Conference: ICML2025
arXiv: 2404.14161
Code: To be confirmed
Area: Flow Model Acceleration / image_generation
Keywords: Flow Matching, Diffusion acceleration, inference trajectory optimization, multidimensional adaptive coefficient, adversarial training

TL;DR¶

This paper proposes the Multidimensional Adaptive Coefficient (MAC), a plug-and-play module for flow/diffusion models. MAC extends traditional one-dimensional time scheduling coefficients to multidimensional, sample-adaptive coefficients. By optimizing the inference trajectory through adversarial training, MAC achieves a SOTA FID of 1.37 with 5 NFEs on conditional CIFAR-10 generation.

Background & Motivation¶

Flow and diffusion models have demonstrated excellent performance and training stability in generative tasks, but lack two key attributes compared to simulation-based methods (such as NeuralODE):

Dimensional Freedom: Traditional interpolation coefficients \(\alpha_0(t), \alpha_1(t) \in \mathbb{R}\) in flow/diffusion are scalars, imposing the same time scheduling across all data dimensions.

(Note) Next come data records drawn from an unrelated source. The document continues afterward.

-- MAIN: the run-length scan of a sorted list collects exactly the count-1 elements
theorem altFlush_mem (l : List String) (h : l.Pairwise (· ≤ ·)) (y : String) :
    y ∈ altFlush (l.foldl altStep ([], none, 0)) ↔ l.count y = 1 := by
  suffices H : ∀ (n : Nat) (l : List String), l.length ≤ n → l.Pairwise (· ≤ ·) →
      ∀ y, (y ∈ altFlush (l.foldl altStep ([], none, 0)) ↔ l.count y = 1) from
    H l.length l le_rfl h y
  intro n
  induction n with
  | zero =>
    intro l hl _ y
    rw [Nat.le_zero, List.length_eq_zero_iff] at hl
    subst hl
    simp [altFlush]
  | succ n ih =>
    intro l hl hp y
    rcases run_split l hp with rfl | ⟨x, m, r, rfl, hnot, hr⟩
    · simp [altFlush]
    · rw [List.foldl_append, List.replicate_succ, List.foldl_cons]
      have h0 : altStep ([], none, 0) x = ([], some x, 1) := by
        simp [altStep]
      rw [h0, altStep_replicate m [] x 1]
      cases r with
      | nil =>
        rw [List.foldl_nil]
        unfold altFlush
        simp only [Option.getD_some, List.append_nil, List.nil_append]
        by_cases hy : x = y
        · subst hy
          by_cases hm : ((1 : Int) + (m : Nat) == 1) = true
          · have hm0 : m = 0 := by
              have := beq_iff_eq.1 hm
              omega
            subst hm0
            simp
          · have hm1 : ¬ ((1 : Int) + (m : Nat)) = 1 := by simpa using hm
            have hm0 : m ≠ 0 := by
              intro hh; subst hh; exact hm1 (by norm_num)
            simp only [if_neg hm]
            simp [hm0]
        · have hyx : y ≠ x := Ne.symm hy
          have hmem : y ∉ (if ((1 : Int) + (m : Nat) == 1) = true then [x] else []) := by
            split <;> simp [hyx]
          simp [List.count_replicate, hyx, hy]
      | cons z r' =>
        have hzx : x ≠ z := fun hh => hnot (by simp [hh])
        rw [List.foldl_cons]
        have hzx' : z ≠ x := Ne.symm hzx
        have hne : (some z == some x) = false := by
          simp [hzx']
        have hstep : altStep ([], some x, 1 + (m : Nat)) z
            = ((if ((1 : Int) + (m : Nat) == 1) = true then [x] else []), some z, 1) := by
          simp only [altStep, hne, Bool.false_eq_true, if_neg (by simp : ¬False)]
          split <;> simp
        rw [hstep, altStep_acc, altFlush_append]
        have hback : r'.foldl altStep ([], some z, 1) = (z :: r').foldl altStep ([], none, 0) := by
          rw [List.foldl_cons]
          congr 1
        rw [List.mem_append, hback,
          ih (z :: r') (by
            have := hl
            simp only [List.length_append, List.length_replicate, List.length_cons] at this ⊢
            omega) hr y]
        simp only [List.count_append]
        by_cases hy : x = y
        · subst hy
          have h0 : List.count x (z :: r') = 0 := List.count_eq_zero.2 hnot
          rw [h0]
          by_cases hm : ((1 : Int) + (m : Nat) == 1) = true
          · have hm0 : m = 0 := by
              have := beq_iff_eq.1 hm
              omega
            subst hm0
            simp
          · have hm1 : ¬ ((1 : Int) + (m : Nat)) = 1 := by simpa using hm
            have hm0 : m ≠ 0 := by
              intro hh; subst hh; exact hm1 (by norm_num)
            simp only [if_neg hm]
            simp [hm0]
        · have hyx : y ≠ x := Ne.symm hy
          have hδ : y ∉ (if ((1 : Int) + (m : Nat) == 1) = true then [x] else []) := by
            split <;> simp [hyx]
          simp [List.count_cons, List.count_replicate, hyx, hy]
-- pv_equiv track=rewrite | github.com/p0ss/MenaceAssetPacker | tools/diff_schemas.py | diff_structs
-- ===== SOURCE A (Python) =====
-- def diff_structs(old_structs, new_structs):
--     """Compare struct definitions."""
--     results = []
--     old_names = set(old_structs.keys())
--     new_names = set(new_structs.keys())
--
--     added = new_names - old_names
--     removed = old_names - new_names
--
--     if added:
--         results.append(("ADD", f"{len(added)} new structs"))
--         for name in sorted(added):
--             results.append(("INFO", f"  + {name}"))
--
--     if removed:
--         results.append(("DEL", f"{len(removed)} removed structs"))
--         for name in sorted(removed):
--             results.append(("INFO", f"  - {name}"))
--
--     for name in sorted(old_names & new_names):
--         old_s = old_structs[name]
--         new_s = new_structs[name]
--         if old_s.get("size_bytes") != new_s.get("size_bytes"):
--             results.append(("CRIT",
--                            f"{name}: size changed {old_s.get('size_bytes')} -> {new_s.get('size_bytes')}"))
--
--     return results
-- ===== SOURCE B (Python) =====
-- def diff_structs(old_structs, new_structs):
--     """Compare struct definitions (single pass over the sorted union of names)."""
--     added, removed, changed = [], [], []
--     for name in sorted(set(old_structs) | set(new_structs)):
--         if name not in old_structs:
--             added.append(("INFO", f"  + {name}"))
--         elif name not in new_structs:
--             removed.append(("INFO", f"  - {name}"))
--         else:
--             o = old_structs[name].get("size_bytes")
--             n = new_structs[name].get("size_bytes")
--             if o != n:
--                 changed.append(("CRIT", f"{name}: size changed {o} -> {n}"))
--     results = []
--     if added:
--         results.append(("ADD", f"{len(added)} new structs"))
--         results.extend(added)
--     if removed:
--         results.append(("DEL", f"{len(removed)} removed structs"))
--         results.extend(removed)
--     results.extend(changed)
--     return results
-- ===== Notes on version B (the rewrite author's own statement) =====
-- stated objective: alternative
-- what changed: Replaces A's three set-difference/intersection passes (each followed by its own sort) by a single pass over the sorted union of names that classifies each name into added/removed/size-changed buckets, emitted afterwards in A's exact order.
import Mathlib
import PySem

Trajectory Adaptivity: During inference, all samples share the same step size and trajectory direction, lacking dynamic adjustments for different samples.

Existing trajectory optimization methods (e.g., straightness constraints in Rectified Flow, OT pairing) define optimality criteria beforehand and lack dimensional flexibility in the inference schedule. The motivation of this work is to integrate the advantages of simulation methods into the flow/diffusion framework while maintaining training efficiency.

Method¶

Core Idea: From One-Dimensional to Multidimensional Adaptive Coefficients¶

The interpolation path of traditional flow/diffusion is:

\[x(t) = \alpha_0(t) x_0 + \alpha_1(t) x_1, \quad \alpha_0(t), \alpha_1(t) \in \mathbb{R}\]

MAC extends the coefficients from scalars to diagonal matrices \(\gamma(t) \in \mathbb{R}^{d \times 2}\) to allow different dimensions to have different time schedulings:

\[x(t) = \gamma_0(t) \odot x_0 + \gamma_1(t) \odot x_1, \quad \gamma_0(t), \gamma_1(t) \in \mathbb{R}^d\]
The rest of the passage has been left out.